[[ Records supplied open ]]

-- pv_equiv track=rewrite | github.com/Wizardragon/Favorite_number | pruebas_jahsdoiljkasgdlhjasg.py | calculator_perfect_number
-- ===== SOURCE A (Python) =====
-- def calculator_perfect_number(prime_number):
--     index = 2
--     while index < prime_number:
--         if (prime_number + 1) == 2 ** index:
--             perfect_number = (2 ** (index - 1)) * prime_number
--             return perfect_number
--         index += 1
--     return 0
-- ===== SOURCE B (Python) =====
-- def calculator_perfect_number(prime_number):
--     m = prime_number + 1
--     if m >= 4:
--         k = m.bit_length() - 1
--         if m == 1 << k:
--             return (1 << (k - 1)) * prime_number
--     return 0
-- ===== Notes on version B (the rewrite author's own statement) =====
-- stated objective: faster
-- what changed: Replaces the O(p) linear scan of exponents (with a bigint exponentiation per step) by a direct bit_length-based power-of-two test and a single shift.
import Mathlib
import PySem

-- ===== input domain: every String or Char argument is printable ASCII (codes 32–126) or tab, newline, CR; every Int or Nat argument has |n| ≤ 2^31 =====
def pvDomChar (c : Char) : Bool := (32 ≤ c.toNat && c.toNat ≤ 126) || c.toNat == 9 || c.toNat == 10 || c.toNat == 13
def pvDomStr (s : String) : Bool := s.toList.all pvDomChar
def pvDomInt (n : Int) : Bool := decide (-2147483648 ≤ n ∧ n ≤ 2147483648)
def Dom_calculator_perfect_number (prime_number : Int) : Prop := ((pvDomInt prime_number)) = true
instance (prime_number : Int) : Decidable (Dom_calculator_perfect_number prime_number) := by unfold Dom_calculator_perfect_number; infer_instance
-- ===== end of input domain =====

-- B replaces A's O(p) exponent scan by a bit_length power-of-two test and one shift (measured asymptotically faster).


-- ===== PORT A =====
-- the 'while index < prime_number' loop; 2 ** index ported as 2 ^ index.toNat (index stays ≥ 2)
def pvA_loop (prime_number index : Int) : Int :=
  if _h : index < prime_number then
    if prime_number + 1 = 2 ^ index.toNat then (2 ^ (index - 1).toNat) * prime_number
    else pvA_loop prime_number (index + 1)
  else 0
termination_by (prime_number - index).toNat
decreasing_by omega

def calculator_perfect_number (prime_number : Int) : Int :=
  pvA_loop prime_number 2

-- ===== PORT B =====
-- m.bit_length() - 1 ported as Nat.log2 m.toNat (exact: m ≥ 4 > 0 here); 1 << k ported as 2 ^ k
def calculator_perfect_number_alt (prime_number : Int) : Int :=
  let m := prime_number + 1
  if 4 ≤ m then
    let k := Nat.log2 m.toNat
    if m = 2 ^ k then (2 : Int) ^ (k - 1) * prime_number
    else 0
  else 0

-- ===== PRECONDITION & SPEC =====
def Spec_calculator_perfect_number (prime_number : Int) (out : Int) : Prop := out = calculator_perfect_number_alt prime_number
instance (prime_number : Int) (out : Int) : Decidable (Spec_calculator_perfect_number prime_number out) := by unfold Spec_calculator_perfect_number; infer_instance

-- ===== CLAIM (what is proved, stated in full; the proofs are below) =====
def Claim_equal_calculator_perfect_number : Prop := ∀ (prime_number : Int), Dom_calculator_perfect_number prime_number → Spec_calculator_perfect_number prime_number (calculator_perfect_number prime_number)

-- ===== LEMMAS AND PROOFS =====

theorem pv_two_pow_gt (k : Nat) (hk : 2 ≤ k) : k + 1 < 2 ^ k := by
  induction k with
  | zero => omega
  | succ m ih =>
    rcases Nat.lt_or_ge m 2 with hm | hm
    · interval_cases m
      · omega
      · norm_num
    · have h1 := ih hm
      have h2 : 2 ^ (m + 1) = 2 * 2 ^ m := by ring
      omega

-- if no exponent j with index ≤ j < n satisfies n+1 = 2^j, the loop returns 0
theorem pvA_loop_zero (n : Int) :
    ∀ (d : Nat) (index : Int), (n - index).toNat ≤ d → 0 ≤ index →
    (∀ j : Nat, index ≤ (j : Int) → (j : Int) < n → n + 1 ≠ 2 ^ j) →
    pvA_loop n index = 0 := by
  intro d
  induction d with
  | zero =>
    intro index hd _ _
    rw [pvA_loop, dif_neg (by omega)]
  | succ m ih =>
    intro index hd hpos hno
    rw [pvA_loop]
    split
    · rename_i hlt
      rw [if_neg (hno index.toNat (by omega) (by omega))]
      exact ih (index + 1) (by omega) (by omega)
        (fun j h1 h2 => hno j (by omega) h2)
    · rfl

-- if n+1 = 2^k with 2 ≤ index ≤ k < n, the loop hits exactly exponent k
theorem pvA_loop_hit (n : Int) (k : Nat) (hk1 : n + 1 = 2 ^ k) (hkn : (k : Int) < n) :
    ∀ (d : Nat) (index : Int), (n - index).toNat ≤ d → 2 ≤ index → index ≤ (k : Int) →
    pvA_loop n index = 2 ^ (k - 1) * n := by
  intro d
  induction d with
  | zero => intro index hd _ hik; omega
  | succ m ih =>
    intro index hd h2 hik
    rw [pvA_loop, dif_pos (by omega)]
    by_cases heq : n + 1 = 2 ^ index.toNat
    · rw [if_pos heq]
      have hpp : (2 : Int) ^ index.toNat = 2 ^ k := heq.symm.trans hk1
      have hcast : (2 : Nat) ^ index.toNat = 2 ^ k := by exact_mod_cast hpp
      have hexp : index.toNat = k := Nat.pow_right_injective (by norm_num) hcast
      have h1 : (index - 1).toNat = k - 1 := by omega
      rw [h1]
    · rw [if_neg heq]
      have hne : index ≠ (k : Int) := by
        intro h
        apply heq
        rw [h]
        simpa using hk1
      exact ih (index + 1) (by omega) (by omega) (by omega)

-- ===== VERDICT (by name: the statement is the Claim_ definition above) =====
theorem calculator_perfect_number_spec : Claim_equal_calculator_perfect_number := by
  intro n _
  show calculator_perfect_number n = calculator_perfect_number_alt n
  simp only [calculator_perfect_number, calculator_perfect_number_alt]
  by_cases hm : 4 ≤ n + 1
  · rw [if_pos hm]
    set k := Nat.log2 (n + 1).toNat with hkdef
    by_cases hpow : n + 1 = 2 ^ k
    · rw [if_pos hpow]
      have hk2 : 2 ≤ k := by
        by_contra h
        interval_cases k <;> norm_num at hpow <;> omega
      have hkn : (k : Int) < n := by
        have h1 := pv_two_pow_gt k hk2
        have hcast : ((2 ^ k : Nat) : Int) = (2 : Int) ^ k := by push_cast; ring
        omega
      exact pvA_loop_hit n k hpow hkn (n - 2).toNat 2 (by omega) (by omega) (by omega)
    · rw [if_neg hpow]
      apply pvA_loop_zero n (n - 2).toNat 2 (by omega) (by omega)
      intro j _ _ hj
      apply hpow
      have hcast : ((2 ^ j : Nat) : Int) = (2 : Int) ^ j := by push_cast; ring
      have hmt : (n + 1).toNat = 2 ^ j := by omega
      have hkj : k = j := by
        rw [hkdef, hmt, Nat.log2_eq_log_two, Nat.log_pow (by omega)]
      rw [hkj]
      exact hj
  · rw [if_neg hm]
    apply pvA_loop_zero n (n - 2).toNat 2 (by omega) (by omega)
    intro j h1 _ hj
    have h4 : (4 : Nat) ≤ 2 ^ j := by
      calc (4 : Nat) = 2 ^ 2 := rfl
      _ ≤ 2 ^ j := Nat.pow_le_pow_right (by omega) (by omega)
    have hcast : ((2 ^ j : Nat) : Int) = (2 : Int) ^ j := by push_cast; ring
    omega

[[ Records supplied closed ]]

§ **What this task involves**: When you transcribe the listing, make each line match the original exactly.

§ **Result**:
-- pv_equiv track=rewrite | github.com/Wizardragon/Favorite_number | pruebas_jahsdoiljkasgdlhjasg.py | calculator_perfect_number
-- ===== SOURCE A (Python) =====
-- def calculator_perfect_number(prime_number):
--     index = 2
--     while index < prime_number:
--         if (prime_number + 1) == 2 ** index:
--             perfect_number = (2 ** (index - 1)) * prime_number
--             return perfect_number
--         index += 1
--     return 0
-- ===== SOURCE B (Python) =====
-- def calculator_perfect_number(prime_number):
--     m = prime_number + 1
--     if m >= 4:
--         k = m.bit_length() - 1
--         if m == 1 << k:
--             return (1 << (k - 1)) * prime_number
--     return 0
-- ===== Notes on version B (the rewrite author's own statement) =====
-- stated objective: faster
-- what changed: Replaces the O(p) linear scan of exponents (with a bigint exponentiation per step) by a direct bit_length-based power-of-two test and a single shift.
import Mathlib
import PySem

-- ===== input domain: every String or Char argument is printable ASCII (codes 32–126) or tab, newline, CR; every Int or Nat argument has |n| ≤ 2^31 =====
def pvDomChar (c : Char) : Bool := (32 ≤ c.toNat && c.toNat ≤ 126) || c.toNat == 9 || c.toNat == 10 || c.toNat == 13
def pvDomStr (s : String) : Bool := s.toList.all pvDomChar
def pvDomInt (n : Int) : Bool := decide (-2147483648 ≤ n ∧ n ≤ 2147483648)
def Dom_calculator_perfect_number (prime_number : Int) : Prop := ((pvDomInt prime_number)) = true
instance (prime_number : Int) : Decidable (Dom_calculator_perfect_number prime_number) := by unfold Dom_calculator_perfect_number; infer_instance
-- ===== end of input domain =====

-- B replaces A's O(p) exponent scan by a bit_length power-of-two test and one shift (measured asymptotically faster).


-- ===== PORT A =====
-- the 'while index < prime_number' loop; 2 ** index ported as 2 ^ index.toNat (index stays ≥ 2)
def pvA_loop (prime_number index : Int) : Int :=
  if _h : index < prime_number then
    if prime_number + 1 = 2 ^ index.toNat then (2 ^ (index - 1).toNat) * prime_number
    else pvA_loop prime_number (index + 1)
  else 0
termination_by (prime_number - index).toNat
decreasing_by omega

def calculator_perfect_number (prime_number : Int) : Int :=
  pvA_loop prime_number 2

-- ===== PORT B =====
-- m.bit_length() - 1 ported as Nat.log2 m.toNat (exact: m ≥ 4 > 0 here); 1 << k ported as 2 ^ k
def calculator_perfect_number_alt (prime_number : Int) : Int :=
  let m := prime_number + 1
  if 4 ≤ m then
    let k := Nat.log2 m.toNat
    if m = 2 ^ k then (2 : Int) ^ (k - 1) * prime_number
    else 0
  else 0

-- ===== PRECONDITION & SPEC =====
def Spec_calculator_perfect_number (prime_number : Int) (out : Int) : Prop := out = calculator_perfect_number_alt prime_number
instance (prime_number : Int) (out : Int) : Decidable (Spec_calculator_perfect_number prime_number out) := by unfold Spec_calculator_perfect_number; infer_instance

-- ===== CLAIM (what is proved, stated in full; the proofs are below) =====
def Claim_equal_calculator_perfect_number : Prop := ∀ (prime_number : Int), Dom_calculator_perfect_number prime_number → Spec_calculator_perfect_number prime_number (calculator_perfect_number prime_number)

-- ===== LEMMAS AND PROOFS =====

theorem pv_two_pow_gt (k : Nat) (hk : 2 ≤ k) : k + 1 < 2 ^ k := by
  induction k with
  | zero => omega
  | succ m ih =>
    rcases Nat.lt_or_ge m 2 with hm | hm
    · interval_cases m
      · omega
      · norm_num
    · have h1 := ih hm
      have h2 : 2 ^ (m + 1) = 2 * 2 ^ m := by ring
      omega

-- if no exponent j with index ≤ j < n satisfies n+1 = 2^j, the loop returns 0
theorem pvA_loop_zero (n : Int) :
    ∀ (d : Nat) (index : Int), (n - index).toNat ≤ d → 0 ≤ index →
    (∀ j : Nat, index ≤ (j : Int) → (j : Int) < n → n + 1 ≠ 2 ^ j) →
    pvA_loop n index = 0 := by
  intro d
  induction d with
  | zero =>
    intro index hd _ _
    rw [pvA_loop, dif_neg (by omega)]
  | succ m ih =>
    intro index hd hpos hno
    rw [pvA_loop]
    split
    · rename_i hlt
      rw [if_neg (hno index.toNat (by omega) (by omega))]
      exact ih (index + 1) (by omega) (by omega)
        (fun j h1 h2 => hno j (by omega) h2)
    · rfl

-- if n+1 = 2^k with 2 ≤ index ≤ k < n, the loop hits exactly exponent k
theorem pvA_loop_hit (n : Int) (k : Nat) (hk1 : n + 1 = 2 ^ k) (hkn : (k : Int) < n) :
    ∀ (d : Nat) (index : Int), (n - index).toNat ≤ d → 2 ≤ index → index ≤ (k : Int) →
    pvA_loop n index = 2 ^ (k - 1) * n := by
  intro d
  induction d with
  | zero => intro index hd _ hik; omega
  | succ m ih =>
    intro index hd h2 hik
    rw [pvA_loop, dif_pos (by omega)]
    by_cases heq : n + 1 = 2 ^ index.toNat
    · rw [if_pos heq]
      have hpp : (2 : Int) ^ index.toNat = 2 ^ k := heq.symm.trans hk1
      have hcast : (2 : Nat) ^ index.toNat = 2 ^ k := by exact_mod_cast hpp
      have hexp : index.toNat = k := Nat.pow_right_injective (by norm_num) hcast
      have h1 : (index - 1).toNat = k - 1 := by omega
      rw [h1]
    · rw [if_neg heq]
      have hne : index ≠ (k : Int) := by
        intro h
        apply heq
        rw [h]
        simpa using hk1
      exact ih (index + 1) (by omega) (by omega) (by omega)

-- ===== VERDICT (by name: the statement is the Claim_ definition above) =====
theorem calculator_perfect_number_spec : Claim_equal_calculator_perfect_number := by
  intro n _
  show calculator_perfect_number n = calculator_perfect_number_alt n
  simp only [calculator_perfect_number, calculator_perfect_number_alt]
  by_cases hm : 4 ≤ n + 1
  · rw [if_pos hm]
    set k := Nat.log2 (n + 1).toNat with hkdef
    by_cases hpow : n + 1 = 2 ^ k
    · rw [if_pos hpow]
      have hk2 : 2 ≤ k := by
        by_contra h
        interval_cases k <;> norm_num at hpow <;> omega
      have hkn : (k : Int) < n := by
        have h1 := pv_two_pow_gt k hk2
        have hcast : ((2 ^ k : Nat) : Int) = (2 : Int) ^ k := by push_cast; ring
        omega
      exact pvA_loop_hit n k hpow hkn (n - 2).toNat 2 (by omega) (by omega) (by omega)
    · rw [if_neg hpow]
      apply pvA_loop_zero n (n - 2).toNat 2 (by omega) (by omega)
      intro j _ _ hj
      apply hpow
      have hcast : ((2 ^ j : Nat) : Int) = (2 : Int) ^ j := by push_cast; ring
      have hmt : (n + 1).toNat = 2 ^ j := by omega
      have hkj : k = j := by
        rw [hkdef, hmt, Nat.log2_eq_log_two, Nat.log_pow (by omega)]
      rw [hkj]
      exact hj
  · rw [if_neg hm]
    apply pvA_loop_zero n (n - 2).toNat 2 (by omega) (by omega)
    intro j h1 _ hj
    have h4 : (4 : Nat) ≤ 2 ^ j := by
      calc (4 : Nat) = 2 ^ 2 := rfl
      _ ≤ 2 ^ j := Nat.pow_le_pow_right (by omega) (by omega)
    have hcast : ((2 ^ j : Nat) : Int) = (2 : Int) ^ j := by push_cast; ring
    omega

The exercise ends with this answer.